IL1b è una delle importanti citochine a valle della via NF-kB, prodotta principalmente dai podociti nel glomerulo in condizioni di malattia. Precedenti studi hanno dimostrato che IL1b induce danno podocitario riducendo le PFM (36, 37). Nel presente studio, abbiamo mostrato una maggiore espressione glomerulare di Il1b e la sua colocalizzazione con PFM, che ha mostrato un'espressione ridotta. Inoltre, l'espressione glomerulare di Il1b era correlata a Tlr8 e tendeva a correlare con l'espressione di PFM (Nphs1 e Synpo). Pertanto, questi risultati indicano che i fattori a valle di Tlr8, inclusi Il1b e Il6, possono causare danni ai podociti nel rene ostruito riducendo l'espressione di PFM.
Anche i reni collaterali di topi giovani hanno mostrato GL e perdita di PFM. Questo risultato è stato confermato da SEM, che ha rivelato una lesione podocitaria nel rene collaterale. Abbiamo anche riscontrato livelli più elevati di miR sierico-21 nel modello murino ON. Inoltre, la proteina IL1b co-localizzata con PFM. Questi risultati indicano che il siero miR-21 interagisce con TLR8 nei podociti del rene collaterale e attiva la produzione di citochine a valle, che a sua volta riduce la funzione dei podociti e il danno dei podociti. La lesione dei podociti è stata osservata anche nei reni ostruiti e collaterali di topi anziani attraverso un meccanismo simile a quello osservato nei topi giovani.

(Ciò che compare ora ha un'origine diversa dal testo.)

-- pv_equiv track=rewrite | github.com/19h/isa-classifier | armgen/oracle/matrix.py | categorize_program
-- ===== SOURCE A (Python) =====
-- def categorize_program(name: str) -> str:
--     """Categorize a program based on its name."""
--     prefixes = {
--         "min_": "minimal",
--         "simd_": "simd",
--         "fp_": "floating_point",
--         "int_": "integer",
--         "syscall_": "syscall",
--         "asm_": "assembly",
--         "cf_": "control_flow",
--         "call_": "calling_convention",
--         "mem_": "memory",
--         "cpp_": "cpp_features",
--     }
--     for prefix, category in prefixes.items():
--         if name.startswith(prefix):
--             return category
--     return "general"
-- ===== SOURCE B (Python) =====
-- def categorize_program(name: str) -> str:
--     """Categorize a program based on its name."""
--     head, sep, _tail = name.partition("_")
--     if not sep:
--         return "general"
--     return {
--         "min": "minimal",
--         "simd": "simd",
--         "fp": "floating_point",
--         "int": "integer",
--         "syscall": "syscall",
--         "asm": "assembly",
--         "cf": "control_flow",
--         "call": "calling_convention",
--         "cpp": "cpp_features",
--         "mem": "memory",
--     }.get(head, "general")
-- ===== Notes on version B (the rewrite author's own statement) =====
-- stated objective: idiomatic
-- what changed: Instead of scanning all 10 prefixes with startswith, B partitions the name at its first underscore and does a single dict lookup on the bare leading token (keys without the trailing underscore).
import Mathlib
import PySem

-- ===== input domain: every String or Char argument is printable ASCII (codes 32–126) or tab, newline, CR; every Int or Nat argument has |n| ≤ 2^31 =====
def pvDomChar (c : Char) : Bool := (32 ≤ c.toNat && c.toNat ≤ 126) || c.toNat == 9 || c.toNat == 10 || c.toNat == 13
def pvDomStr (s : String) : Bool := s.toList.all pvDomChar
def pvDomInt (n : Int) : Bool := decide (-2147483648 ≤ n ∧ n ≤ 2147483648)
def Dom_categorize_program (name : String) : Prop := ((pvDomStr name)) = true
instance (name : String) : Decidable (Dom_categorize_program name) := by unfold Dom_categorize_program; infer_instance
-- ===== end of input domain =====

-- B replaces A's scan over ten startswith prefixes by partitioning the name at its
-- first underscore and doing a single dict lookup on the bare leading token (idiomatic; same cost class).


-- ===== PORT A =====
-- loop 'for prefix, category in prefixes.items(): if name.startswith(prefix): return category'
def catLoopA (name : String) : List (String × String) → String
  | [] => "general"
  | (p, c) :: rest => if PySem.Str.startswith name p then c else catLoopA name rest

def categorize_program (name : String) : String :=
  let prefixes : PySem.Dict String String := PySem.Dict.ofList
    [("min_", "minimal"), ("simd_", "simd"), ("fp_", "floating_point"),
     ("int_", "integer"), ("syscall_", "syscall"), ("asm_", "assembly"),
     ("cf_", "control_flow"), ("call_", "calling_convention"),
     ("mem_", "memory"), ("cpp_", "cpp_features")]
  catLoopA name prefixes.items

-- ===== PORT B =====
-- name.partition("_") ported by hand over List Char (exact for a one-char separator):
-- head = the chars before the first '_', sep is nonempty iff '_' occurs in name.
def categorize_program_alt (name : String) : String :=
  let cs := name.toList
  if '_' ∈ cs then
    (PySem.Dict.ofList
      [("min", "minimal"), ("simd", "simd"), ("fp", "floating_point"),
       ("int", "integer"), ("syscall", "syscall"), ("asm", "assembly"),
       ("cf", "control_flow"), ("call", "calling_convention"),
       ("cpp", "cpp_features"), ("mem", "memory")] : PySem.Dict String String).getD
      (String.ofList (cs.takeWhile (· ≠ '_'))) "general"
  else "general"

-- ===== PRECONDITION & SPEC =====
def Spec_categorize_program (name : String) (out : String) : Prop := out = categorize_program_alt name
instance (name : String) (out : String) : Decidable (Spec_categorize_program name out) := by unfold Spec_categorize_program; infer_instance

-- ===== CLAIM =====
def Claim_equal_categorize_program : Prop := ∀ (name : String), Dom_categorize_program name → Spec_categorize_program name (categorize_program name)

-- ===== LEMMAS AND PROOFS =====

theorem drop_cons (l : List Char) (h : '_' ∈ l) :
    l.dropWhile (· ≠ '_') = '_' :: (l.dropWhile (· ≠ '_')).tail := by
  induction l with
  | nil => cases h
  | cons c r ih =>
    by_cases hc : c = '_'
    · subst hc; simp
    · have hr : '_' ∈ r := by cases h with | head => exact absurd rfl hc | tail _ h => exact h
      simpa [hc] using ih hr

theorem prefix_under (cs : List Char) : ∀ (pre post : List Char), '_' ∉ cs → '_' ∉ pre →
    ((cs ++ ['_']).isPrefixOf (pre ++ '_' :: post) = decide (pre = cs)) := by
  induction cs with
  | nil =>
    intro pre post _ hpre
    cases pre with
    | nil => simp [List.isPrefixOf]
    | cons a pre' =>
      have : a ≠ '_' := fun h => hpre (h ▸ List.mem_cons_self)
      simp [List.isPrefixOf, Ne.symm this]
  | cons c cs' ih =>
    intro pre post hcs hpre
    have hc : c ≠ '_' := fun h => hcs (h ▸ List.mem_cons_self)
    cases pre with
    | nil => simp [List.isPrefixOf, hc]
    | cons a pre' =>
      have hcs' : '_' ∉ cs' := fun h => hcs (List.mem_cons_of_mem _ h)
      have hpre' : '_' ∉ pre' := fun h => hpre (List.mem_cons_of_mem _ h)
      simp [List.isPrefixOf, ih pre' post hcs' hpre']
      by_cases hac : c = a
      · subst hac; simp [eq_comm]
      · simp [hac, Ne.symm hac]

set_option maxHeartbeats 1000000 in
theorem categorize_program_main (name : String) :
    categorize_program name = categorize_program_alt name := by
  have hitems : (PySem.Dict.ofList
      [("min_", "minimal"), ("simd_", "simd"), ("fp_", "floating_point"),
       ("int_", "integer"), ("syscall_", "syscall"), ("asm_", "assembly"),
       ("cf_", "control_flow"), ("call_", "calling_convention"),
       ("mem_", "memory"), ("cpp_", "cpp_features")] : PySem.Dict String String).items =
      [("min_", "minimal"), ("simd_", "simd"), ("fp_", "floating_point"),
       ("int_", "integer"), ("syscall_", "syscall"), ("asm_", "assembly"),
       ("cf_", "control_flow"), ("call_", "calling_convention"),
       ("mem_", "memory"), ("cpp_", "cpp_features")] := by decide
  by_cases hu : '_' ∈ name.toList
  · set pre := name.toList.takeWhile (· ≠ '_') with hpre_def
    have hpre : '_' ∉ pre := by
      intro h
      have := List.mem_takeWhile_imp h
      simp at this
    have hl : name.toList = pre ++ '_' :: (name.toList.dropWhile (· ≠ '_')).tail := by
      have h1 := List.takeWhile_append_dropWhile (p := fun c => decide (c ≠ '_'))
        (l := name.toList)
      rw [drop_cons _ hu] at h1
      exact h1.symm
    have e : ∀ (cs : List Char) (t : String), t.toList = cs ++ ['_'] → '_' ∉ cs →
        PySem.Str.startswith name t = decide (pre = cs) := by
      intro cs t ht hcs
      show PySem.Chars.startswith name.toList t.toList = _
      rw [PySem.Chars.startswith, hl, ht]
      exact prefix_under cs pre _ hcs hpre
    have k : ∀ (cs : List Char) (t : String), t.toList = cs →
        (t == String.ofList pre) = decide (pre = cs) := by
      intro cs t ht
      subst ht
      simp only [beq_eq_decide]
      rw [decide_eq_decide]
      constructor
      · intro h; rw [h]; simp
      · intro h; rw [h]; simp
    have hB : categorize_program_alt name =
        (PySem.Dict.ofList
          [("min", "minimal"), ("simd", "simd"), ("fp", "floating_point"),
           ("int", "integer"), ("syscall", "syscall"), ("asm", "assembly"),
           ("cf", "control_flow"), ("call", "calling_convention"),
           ("cpp", "cpp_features"), ("mem", "memory")] : PySem.Dict String String).getD
          (String.ofList pre) "general" := by
      unfold categorize_program_alt
      rw [if_pos hu]
    rw [hB]
    show catLoopA name (PySem.Dict.ofList
      [("min_", "minimal"), ("simd_", "simd"), ("fp_", "floating_point"),
       ("int_", "integer"), ("syscall_", "syscall"), ("asm_", "assembly"),
       ("cf_", "control_flow"), ("call_", "calling_convention"),
       ("mem_", "memory"), ("cpp_", "cpp_features")] : PySem.Dict String String).items = _
    rw [hitems]
    simp only [catLoopA]
    rw [e ['m','i','n'] "min_" (by decide) (by decide),
        e ['s','i','m','d'] "simd_" (by decide) (by decide),
        e ['f','p'] "fp_" (by decide) (by decide),
        e ['i','n','t'] "int_" (by decide) (by decide),
        e ['s','y','s','c','a','l','l'] "syscall_" (by decide) (by decide),
        e ['a','s','m'] "asm_" (by decide) (by decide),
        e ['c','f'] "cf_" (by decide) (by decide),
        e ['c','a','l','l'] "call_" (by decide) (by decide),
        e ['m','e','m'] "mem_" (by decide) (by decide),
        e ['c','p','p'] "cpp_" (by decide) (by decide)]
    have hd : (PySem.Dict.ofList
      [("min", "minimal"), ("simd", "simd"), ("fp", "floating_point"),
       ("int", "integer"), ("syscall", "syscall"), ("asm", "assembly"),
       ("cf", "control_flow"), ("call", "calling_convention"),
       ("cpp", "cpp_features"), ("mem", "memory")] : PySem.Dict String String) =
      PySem.Dict.mk
      [("min", "minimal"), ("simd", "simd"), ("fp", "floating_point"),
       ("int", "integer"), ("syscall", "syscall"), ("asm", "assembly"),
       ("cf", "control_flow"), ("call", "calling_convention"),
       ("cpp", "cpp_features"), ("mem", "memory")] := by decide
    rw [hd, PySem.Dict.getD_eq_get?_getD]
    simp only [PySem.Dict.get?_mk_cons,
        k ['m','i','n'] "min" (by decide),
        k ['s','i','m','d'] "simd" (by decide),
        k ['f','p'] "fp" (by decide),
        k ['i','n','t'] "int" (by decide),
        k ['s','y','s','c','a','l','l'] "syscall" (by decide),
        k ['a','s','m'] "asm" (by decide),
        k ['c','f'] "cf" (by decide),
        k ['c','a','l','l'] "call" (by decide),
        k ['c','p','p'] "cpp" (by decide),
        k ['m','e','m'] "mem" (by decide)]
    by_cases h1 : pre = ['m','i','n']
    · simp [h1, PySem.Dict.get?]
    by_cases h2 : pre = ['s','i','m','d']
    · simp [h1, h2, PySem.Dict.get?]
    by_cases h3 : pre = ['f','p']
    · simp [h1, h2, h3, PySem.Dict.get?]
    by_cases h4 : pre = ['i','n','t']
    · simp [h1, h2, h3, h4, PySem.Dict.get?]
    by_cases h5 : pre = ['s','y','s','c','a','l','l']
    · simp [h1, h2, h3, h4, h5, PySem.Dict.get?]
    by_cases h6 : pre = ['a','s','m']
    · simp [h1, h2, h3, h4, h5, h6, PySem.Dict.get?]
    by_cases h7 : pre = ['c','f']
    · simp [h1, h2, h3, h4, h5, h6, h7, PySem.Dict.get?]
    by_cases h8 : pre = ['c','a','l','l']
    · simp [h1, h2, h3, h4, h5, h6, h7, h8, PySem.Dict.get?]
    by_cases h9 : pre = ['m','e','m']
    · simp [h1, h2, h3, h4, h5, h6, h7, h8, h9, PySem.Dict.get?]
    by_cases h10 : pre = ['c','p','p']
    · simp [h1, h2, h3, h4, h5, h6, h7, h8, h9, h10, PySem.Dict.get?]
    · simp [h1, h2, h3, h4, h5, h6, h7, h8, h9, h10, PySem.Dict.get?]
  · have hB : categorize_program_alt name = "general" := by
      unfold categorize_program_alt
      rw [if_neg hu]
    have hA : ∀ p : String, '_' ∈ p.toList → PySem.Str.startswith name p = false := by
      intro p hp
      by_contra hco
      have hb : PySem.Chars.startswith name.toList p.toList = true := by
        simpa [PySem.Str.startswith] using hco
      rw [PySem.Chars.startswith] at hb
      exact hu ((List.isPrefixOf_iff_prefix.mp hb).subset hp)
    rw [hB]
    show catLoopA name (PySem.Dict.ofList
      [("min_", "minimal"), ("simd_", "simd"), ("fp_", "floating_point"),
       ("int_", "integer"), ("syscall_", "syscall"), ("asm_", "assembly"),
       ("cf_", "control_flow"), ("call_", "calling_convention"),
       ("mem_", "memory"), ("cpp_", "cpp_features")] : PySem.Dict String String).items = _
    rw [hitems]
    simp only [catLoopA,
      hA "min_" (by decide), hA "simd_" (by decide), hA "fp_" (by decide),
      hA "int_" (by decide), hA "syscall_" (by decide), hA "asm_" (by decide),
      hA "cf_" (by decide), hA "call_" (by decide), hA "mem_" (by decide),
      hA "cpp_" (by decide), Bool.false_eq_true, if_false]

-- ===== VERDICT =====
theorem categorize_program_spec : Claim_equal_categorize_program := by
  intro name _
  unfold Spec_categorize_program
  exact categorize_program_main name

In conclusione (Figura 8), l'espressione glomerulare di miR-21 è elevata a seguito di ostruzione ureterale unilaterale, in cui interagisce con TLR8 nei podociti e induce la produzione di citochine a valle (Il1b e Il6) suggerendo l'attivazione della via NF-kB. Livelli più elevati di citochine riducono le PFM, con conseguente danno ai podociti e successivo sviluppo di GL. Livelli elevati di miR sierico-21 attivano il TLR8 nei podociti del rene collaterale e inducono i GL attraverso la lesione dei podociti. Pertanto, questo studio mostra chiaramente lo sviluppo di GL nei reni ostruiti e collaterali attraverso la lesione dei podociti in seguito alla sovraespressione di Tlr8.